Illegal Diversion of Water Threatens to End Chinook Salmon Survival in California
Environmental groups yesterday filed a request to supplement their complaint against the U.S. Bureau of Reclamation and growers who flood irrigate rice in the Sacramento Valley for mismanaging water supplies that should have been used to protect California’s once-booming salmon runs and fishing industry.
The new claims—asserted by the Natural Resources Defense Council, Earthjustice, San Francisco Baykeeper, The Bay Institute, the Winnemem Wintu Tribe, and Pacific Coast Federation of Fisherman’s Association/Institute for Fisheries Resources—allege that the Bureau unlawfully diverted limited water supplies from behind Shasta Dam for the use of corporate agriculture, instead of using the water to keep Chinook salmon alive below the Dam.
Several runs of Chinook salmon—including spring and winter runs—are on the brink of extinction in California, weakening the backbone of the salmon fishery. The Bureau’s actions led to the death of more than 95 percent of young winter-run Chinook salmon emerging from eggs and rearing below Shasta Dam in 2014 and appear to have nearly wiped another generation of young salmon this year.
Less than 2 percent of the water flowing through California’s Bay-Delta estuary was dedicated to protecting fish and wildlife in this drought year, while rice growers received millions of acre-feet of water to flood their fields several feet deep in the drought.

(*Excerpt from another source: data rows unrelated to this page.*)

-- pv_equiv track=rewrite | github.com/ArionDas/nlp_with_pytorch_from_scratch | 01_tokenization_embeddings/word2vec_pytorch.py | create_cbow_samples
-- ===== SOURCE A (Python) =====
-- def create_cbow_samples(
--     words: list[str],
--     word2idx: dict[str, int],
--     window_size: int = 2
-- ) -> list[tuple[list[int], int]]:
--     """
--     Create CBOW training samples: (context_words, target_word).
--
--     Args:
--         words: List of words in corpus
--         word2idx: Word to index mapping
--         window_size: Context window size on each side
--
--     Returns:
--         List of (context_ids, target_id) tuples
--     """
--     samples = []
--     unk_id = word2idx.get("<UNK>", 0)
--
--     for i in range(window_size, len(words) - window_size):
--         target = words[i]
--         if target not in word2idx:
--             continue
--
--         context = []
--         for j in range(i - window_size, i + window_size + 1):
--             if j != i:
--                 ctx_word = words[j]
--                 context.append(word2idx.get(ctx_word, unk_id))
--
--         target_id = word2idx[target]
--         samples.append((context, target_id))
--
--     return samples
-- ===== SOURCE B (Python) =====
-- def create_cbow_samples(
--     words: list[str],
--     word2idx: dict[str, int],
--     window_size: int = 2
-- ) -> list[tuple[list[int], int]]:
--     """Stream the corpus once through a bounded sliding buffer of 2*window_size+1
--     tokens; emit a sample whenever the buffer is full and its center word is in
--     the vocabulary.  No random access into the corpus."""
--     unk_id = word2idx.get("<UNK>", 0)
--     span = 2 * window_size + 1
--     buf_words = []
--     buf_ids = []
--     samples = []
--     for w in words:
--         buf_words.append(w)
--         buf_ids.append(word2idx.get(w, unk_id))
--         if len(buf_words) > span:
--             buf_words.pop(0)
--             buf_ids.pop(0)
--         if len(buf_words) == span:
--             center = buf_words[window_size]
--             if center in word2idx:
--                 samples.append((buf_ids[:window_size] + buf_ids[window_size + 1:],
--                                 word2idx[center]))
--     return samples
-- ===== Notes on version B (the rewrite author's own statement) =====
-- stated objective: alternative
-- what changed: B replaces A's random-access index loop (range over centers with an inner lookup loop over window indices) by a single streaming pass that pushes each token through a bounded sliding buffer of 2*window_size+1 (word, id) entries, emitting a sample from the buffer whenever it is full and its center is in the vocabulary.
import Mathlib
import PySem

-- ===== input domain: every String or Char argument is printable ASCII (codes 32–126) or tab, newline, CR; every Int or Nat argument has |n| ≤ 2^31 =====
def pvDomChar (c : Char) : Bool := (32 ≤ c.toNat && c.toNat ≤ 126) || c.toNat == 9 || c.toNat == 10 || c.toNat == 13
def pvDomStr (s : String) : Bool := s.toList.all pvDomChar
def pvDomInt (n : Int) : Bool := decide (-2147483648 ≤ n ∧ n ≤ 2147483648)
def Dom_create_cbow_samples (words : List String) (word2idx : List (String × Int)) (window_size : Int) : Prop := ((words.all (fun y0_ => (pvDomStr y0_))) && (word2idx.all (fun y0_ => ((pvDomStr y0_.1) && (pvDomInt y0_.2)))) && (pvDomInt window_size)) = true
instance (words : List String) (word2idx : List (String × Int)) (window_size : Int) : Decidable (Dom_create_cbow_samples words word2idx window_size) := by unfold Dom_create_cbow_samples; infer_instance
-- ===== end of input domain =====

-- B streams the corpus once through a bounded sliding buffer instead of A's random-access index/window loops (alternative decomposition, same cost).
-- ===== PORT A =====
def create_cbow_samples (words : List String) (word2idx : List (String × Int)) (window_size : Int) : List (List Int × Int) :=
  let d := PySem.Dict.mk word2idx
  let unk_id := PySem.Dict.getD d "<UNK>" 0
  (PySem.List.pyRange window_size ((words.length : Int) - window_size) 1).foldl
    (fun samples i =>
      let target := (PySem.List.pyGet? words i).getD ""   -- in range under Pre_
      if PySem.Dict.contains d target then
        let context := (PySem.List.pyRange (i - window_size) (i + window_size + 1) 1).foldl
          (fun context j =>
            if j ≠ i then
              let ctx_word := (PySem.List.pyGet? words j).getD ""   -- in range under Pre_
              context ++ [PySem.Dict.getD d ctx_word unk_id]
            else context) ([] : List Int)
        let target_id := PySem.Dict.getD d target 0   -- key present: the default is never used
        samples ++ [(context, target_id)]
      else samples) []

-- ===== PORT B =====
def create_cbow_samples_alt (words : List String) (word2idx : List (String × Int)) (window_size : Int) : List (List Int × Int) :=
  let d := PySem.Dict.mk word2idx
  let unk_id := PySem.Dict.getD d "<UNK>" 0
  let span := 2 * window_size + 1
  let st := words.foldl
    (fun (st : List String × List Int × List (List Int × Int)) w =>
      let bw0 := st.1 ++ [w]
      let bi0 := st.2.1 ++ [PySem.Dict.getD d w unk_id]
      -- buf.pop(0): the buffer is nonempty here (we just appended), so Python's pop(0) leaves its tail
      let bw := if span < (bw0.length : Int) then bw0.tail else bw0
      let bi := if span < (bi0.length : Int) then bi0.tail else bi0
      if (bw.length : Int) = span then
        let center := (PySem.List.pyGet? bw window_size).getD ""
        if PySem.Dict.contains d center then
          (bw, bi,
           st.2.2 ++ [(PySem.List.slice bi none (some window_size) ++
                       PySem.List.slice bi (some (window_size + 1)) none,
                       PySem.Dict.getD d center 0)])   -- key present: the default is never used
        else (bw, bi, st.2.2)
      else (bw, bi, st.2.2)) (([], [], []) : List String × List Int × List (List Int × Int))
  st.2.2

-- ===== PRECONDITION & SPEC =====
-- Pre_ excludes only inputs where A raises: with window_size < 0 the loop always reaches an index ≥ len(words) (IndexError).
def Pre_create_cbow_samples (words : List String) (word2idx : List (String × Int)) (window_size : Int) : Prop :=
  0 ≤ window_size
instance (words : List String) (word2idx : List (String × Int)) (window_size : Int) : Decidable (Pre_create_cbow_samples words word2idx window_size) := by unfold Pre_create_cbow_samples; infer_instance
def pvWitness_create_cbow_samples : List String × (List (String × Int)) × Int :=
  (["a", "b", "c", "b", "a"], [("a", 0), ("b", 1)], 1)
def Spec_create_cbow_samples (words : List String) (word2idx : List (String × Int)) (window_size : Int) (out : List (List Int × Int)) : Prop := out = create_cbow_samples_alt words word2idx window_size
instance (words : List String) (word2idx : List (String × Int)) (window_size : Int) (out : List (List Int × Int)) : Decidable (Spec_create_cbow_samples words word2idx window_size out) := by unfold Spec_create_cbow_samples; infer_instance

-- ===== CLAIM (what is proved, stated in full; the proofs are below) =====
def Claim_equal_create_cbow_samples : Prop := ∀ (words : List String) (word2idx : List (String × Int)) (window_size : Int), Dom_create_cbow_samples words word2idx window_size → Pre_create_cbow_samples words word2idx window_size → Spec_create_cbow_samples words word2idx window_size (create_cbow_samples words word2idx window_size)

-- ===== LEMMAS AND PROOFS =====

-- A's per-center body, named so the fold can be reasoned about.
def Astep (ws : List String) (d : PySem.Dict String Int) (unk w : Int)
    (samples : List (List Int × Int)) (i : Int) : List (List Int × Int) :=
  if PySem.Dict.contains d ((PySem.List.pyGet? ws i).getD "") then
    samples ++ [((PySem.List.pyRange (i - w) (i + w + 1) 1).foldl
      (fun context j =>
        if j ≠ i then
          context ++ [PySem.Dict.getD d ((PySem.List.pyGet? ws j).getD "") unk]
        else context) ([] : List Int),
      PySem.Dict.getD d ((PySem.List.pyGet? ws i).getD "") 0)]
  else samples

theorem A_as_fold (words : List String) (word2idx : List (String × Int)) (w : Int) :
    create_cbow_samples words word2idx w
      = (PySem.List.pyRange w ((words.length : Int) - w) 1).foldl
          (Astep words (PySem.Dict.mk word2idx)
            (PySem.Dict.getD (PySem.Dict.mk word2idx) "<UNK>" 0) w) [] := rfl

-- B's per-token body, named so the fold can be reasoned about.
def Bstep (word2idx : List (String × Int)) (w : Int)
    (st : List String × List Int × List (List Int × Int)) (x : String) :
    List String × List Int × List (List Int × Int) :=
  let d := PySem.Dict.mk word2idx
  let unk_id := PySem.Dict.getD d "<UNK>" 0
  let span := 2 * w + 1
  let bw0 := st.1 ++ [x]
  let bi0 := st.2.1 ++ [PySem.Dict.getD d x unk_id]
  let bw := if span < (bw0.length : Int) then bw0.tail else bw0
  let bi := if span < (bi0.length : Int) then bi0.tail else bi0
  if (bw.length : Int) = span then
    let center := (PySem.List.pyGet? bw w).getD ""
    if PySem.Dict.contains d center then
      (bw, bi,
       st.2.2 ++ [(PySem.List.slice bi none (some w) ++
                   PySem.List.slice bi (some (w + 1)) none,
                   PySem.Dict.getD d center 0)])
    else (bw, bi, st.2.2)
  else (bw, bi, st.2.2)

theorem B_as_fold (words : List String) (word2idx : List (String × Int)) (w : Int) :
    create_cbow_samples_alt words word2idx w
      = (words.foldl (Bstep word2idx w) ([], [], [])).2.2 := rfl

-- the id a word maps to in B's buffer
def fW (word2idx : List (String × Int)) (s : String) : Int :=
  PySem.Dict.getD (PySem.Dict.mk word2idx) s
    (PySem.Dict.getD (PySem.Dict.mk word2idx) "<UNK>" 0)

-- B's word buffer after consuming prefix p: the last 2w+1 words of p
def bufW (w : Int) (p : List String) : List String :=
  p.drop (p.length - (2 * w.toNat + 1))

-- indexing is unchanged by appending one element past the index
theorem pyGet?_append_lt {α : Type} (p : List α) (x : α) (j : Int)
    (h0 : 0 ≤ j) (h : j < (p.length : Int)) :
    PySem.List.pyGet? (p ++ [x]) j = PySem.List.pyGet? p j := by
  rw [PySem.List.pyGet?_eq_some_getElem (p ++ [x]) h0 (by simp; omega),
      PySem.List.pyGet?_eq_some_getElem p h0 h]
  congr 1
  rw [List.getElem_append_left]

-- A context-collecting fold over indices a..b-1 appends exactly the slice [a:b] of the mapped list.
theorem ctx_fold_eq_slice (ws0 : List String) (f : String → Int) :
    ∀ (n : Nat) (a b : Int) (acc : List Int), (b - a).toNat = n → 0 ≤ a → a ≤ b → b ≤ (ws0.length : Int) →
      (PySem.List.pyRange a b 1).foldl
        (fun ctx j => ctx ++ [f ((PySem.List.pyGet? ws0 j).getD "")]) acc
      = acc ++ PySem.List.slice (ws0.map f) (some a) (some b) := by
  intro n
  induction n with
  | zero =>
    intro a b acc hn h0 hab hb
    have hba : b = a := by omega
    subst hba
    rw [PySem.List.pyRange_one_eq_nil le_rfl,
        PySem.List.slice_toNat _ h0 h0]
    simp
  | succ n ih =>
    intro a b acc hn h0 hab hb
    have hlt : a < b := by omega
    rw [PySem.List.pyRange_one_cons hlt, List.foldl_cons,
        ih (a + 1) b _ (by omega) (by omega) (by omega) hb]
    have hA : a.toNat < ws0.length := by omega
    have h1 : PySem.List.pyGet? ws0 a = some ws0[a.toNat] :=
      PySem.List.pyGet?_eq_some_getElem _ h0 (by omega)
    rw [PySem.List.slice_toNat _ h0 (by omega : (0:Int) ≤ b),
        PySem.List.slice_toNat _ (by omega : (0:Int) ≤ a + 1) (by omega : (0:Int) ≤ b)]
    have hdrop : (ws0.map f).drop a.toNat
        = f ws0[a.toNat] :: (ws0.map f).drop (a.toNat + 1) := by
      rw [List.drop_eq_getElem_cons (by simpa using hA)]
      simp
    have htake : b.toNat - a.toNat = (b.toNat - (a + 1).toNat) + 1 := by omega
    rw [hdrop, htake, List.take_succ_cons, h1,
        show ((a : Int) + 1).toNat = a.toNat + 1 by omega]
    simp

“The federal government’s mismanagement of limited water supplies in the ongoing drought is a near-death blow for Chinook salmon and the thousands of people whose livelihood is tied to the salmon industry,” said Kate Poole, litigation director for NRDC’s water program. “The kicker is that we have the ability to create enough water for all of the cities and farms in the state. Our leaders should be focused on putting the available solutions in place that can provide water for us all in dry times, while at the same time protecting California’s jobs and wildlife.”

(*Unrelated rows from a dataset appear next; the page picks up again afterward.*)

-- pv_equiv track=rewrite | github.com/rajbhupendra588/ai-uml | backend/github_repo.py | _gather_file_tree_summary
-- ===== SOURCE A (Python) =====
-- def _gather_file_tree_summary(tree: list[dict], projects: list[str] | None = None) -> str:
--     """Build a structure summary: directories with file counts and key paths."""
--     dir_files: dict[str, list[str]] = {}
--     root_files: list[str] = []
--     for entry in tree:
--         path = (entry.get("path") or "").strip()
--         if not path or path.startswith("."):
--             continue
--         parts = path.split("/")
--         if len(parts) == 1:
--             root_files.append(path)
--         else:
--             top = parts[0]
--             if top not in dir_files:
--                 dir_files[top] = []
--             dir_files[top].append(path)
--     lines = []
--     if projects:
--         lines.append("MONOREPO - Projects: " + ", ".join(projects))
--         lines.append("")
--     if root_files:
--         lines.append("Root files: " + ", ".join(sorted(root_files)[:40]))
--     for top in sorted(dir_files.keys())[:20]:
--         files = dir_files[top]
--         sample = sorted(files)[:15]
--         more = f" (+{len(files) - 15} more)" if len(files) > 15 else ""
--         lines.append(f"  {top}/: {', '.join(sample)}{more}")
--     return "\n".join(lines) if lines else ""
-- ===== SOURCE B (Python) =====
-- def _gather_file_tree_summary(tree: list[dict], projects: list[str] | None = None) -> str:
--     """Summary via sorted set of top dirs + per-directory filter scans (no dict grouping)."""
--     stripped = [(entry.get("path") or "").strip() for entry in tree]
--     paths = [p for p in stripped if p and not p.startswith(".")]
--     roots = sorted(p for p in paths if "/" not in p)
--     tops = sorted({p.split("/")[0] for p in paths if "/" in p})
--     lines = []
--     if projects:
--         lines.append("MONOREPO - Projects: " + ", ".join(projects))
--         lines.append("")
--     if roots:
--         lines.append("Root files: " + ", ".join(roots[:40]))
--     for top in tops[:20]:
--         files = sorted(p for p in paths if "/" in p and p.split("/")[0] == top)
--         more = f" (+{len(files) - 15} more)" if len(files) > 15 else ""
--         lines.append(f"  {top}/: {', '.join(files[:15])}{more}")
--     return "\n".join(lines)
-- ===== Notes on version B (the rewrite author's own statement) =====
-- stated objective: simpler
-- what changed: Replaces the one-pass dict-of-lists grouping with comprehensions: a sorted set of top-level directory names plus a per-directory filter scan over the path list, so no mutable dict is built at all.
import Mathlib
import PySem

Instead of relying on outdated water supply models, state and federal leaders should be aggressively implementing 21st century water solutions across California, such as water recycling and stormwater capture. Meanwhile, the agricultural industry should be investing in modern, efficient irrigation technology, rather than flooding fields during a drought.
“The mismanagement of our water isn’t just devastating ecosystems, it’s devastating California and Oregon’s fishing industries,” said Tim Sloane, executive director of the Pacific Coast Federation of Fisherman’s Associations, “which in some cases rely entirely on the cold clean water flowing through the Sacramento River and the Delta to irrigate their main crop: wild caught California King salmon. It’s a sad case of privatizing our most crucial public trust resource at the expense of working Californians.”
Winter-run and spring-run Chinook salmon are federally protected species under the Endangered Species Act, requiring that water diversions be timed and distributed to provide the cold, clean water that salmon need to reproduce in their headwater spawning streams, and to survive their journey through the San Francisco Bay Delta to the ocean. Saving these salmon helps protect the fall-run Chinook that supports thousands of jobs in California’s 150-year old salmon fishing industry and fishing communities up and down the coast.
“If the Bureau of Reclamation persists in its mismanagement of the state’s water during the drought, that will be a virtual death sentence for the Chinook salmon,” said Trent Orr, Earthjustice attorney. “In delivering excessive amounts of water to powerful water agencies in the Sacramento Valley two years in a row, the Bureau squandered cold water reserves essential to successful salmon spawning. Tragically, all but a tiny fraction of the eggs laid and fry hatched in 2014 and 2015 by two highly endangered Chinook runs perished from high water temperatures. This gross mismanagement of our water must stop.”
“Reclamation’s refusal to consider how the water contracts are affecting the needs of endangered Chinook salmon has privileged these senior water rights holders over all others and pushed the salmon runs closer to extinction during the drought than we have ever experienced before,” said Gary Bobker, program director at The Bay Institute. “After investing so much effort to bring winter- and spring-run Chinook back from the edge over the past two decades—including the adoption of stronger salmon protections that the courts have upheld—the federal agencies have chosen to ignore what they know and let the contracts determine how water operations are conducted, in the process managing to devastate the emerging salmon three years in a row, including this year. The salmon can’t wait any longer for the situation to change.”
“There is no greater task for this generation than to protect our Mother Earth for the generations to come,” said Gary Mulcahy, spokesman for the Winnemem Wintu Tribe. “The salmon are on the cusp of extinction, and the Winnemem Wintu are on the brink of cultural destruction. It’s time to stop the madness of politicizing our water and caving to those who can pay to suck every last drop. Water use isn’t a right. It’s a responsibility.”
“The science is clear that the Bay-Delta estuary and the species that live there need adequate cold freshwater flows to survive,” said George Torgun, managing attorney at San Francisco Baykeeper. “Despite court rulings to the contrary, Reclamation has simply continued its business-as-usual approach, resulting in the illegal take of countless fish including imperiled runs of Chinook salmon. These blatant violations of the Endangered Species Act must stop immediately.”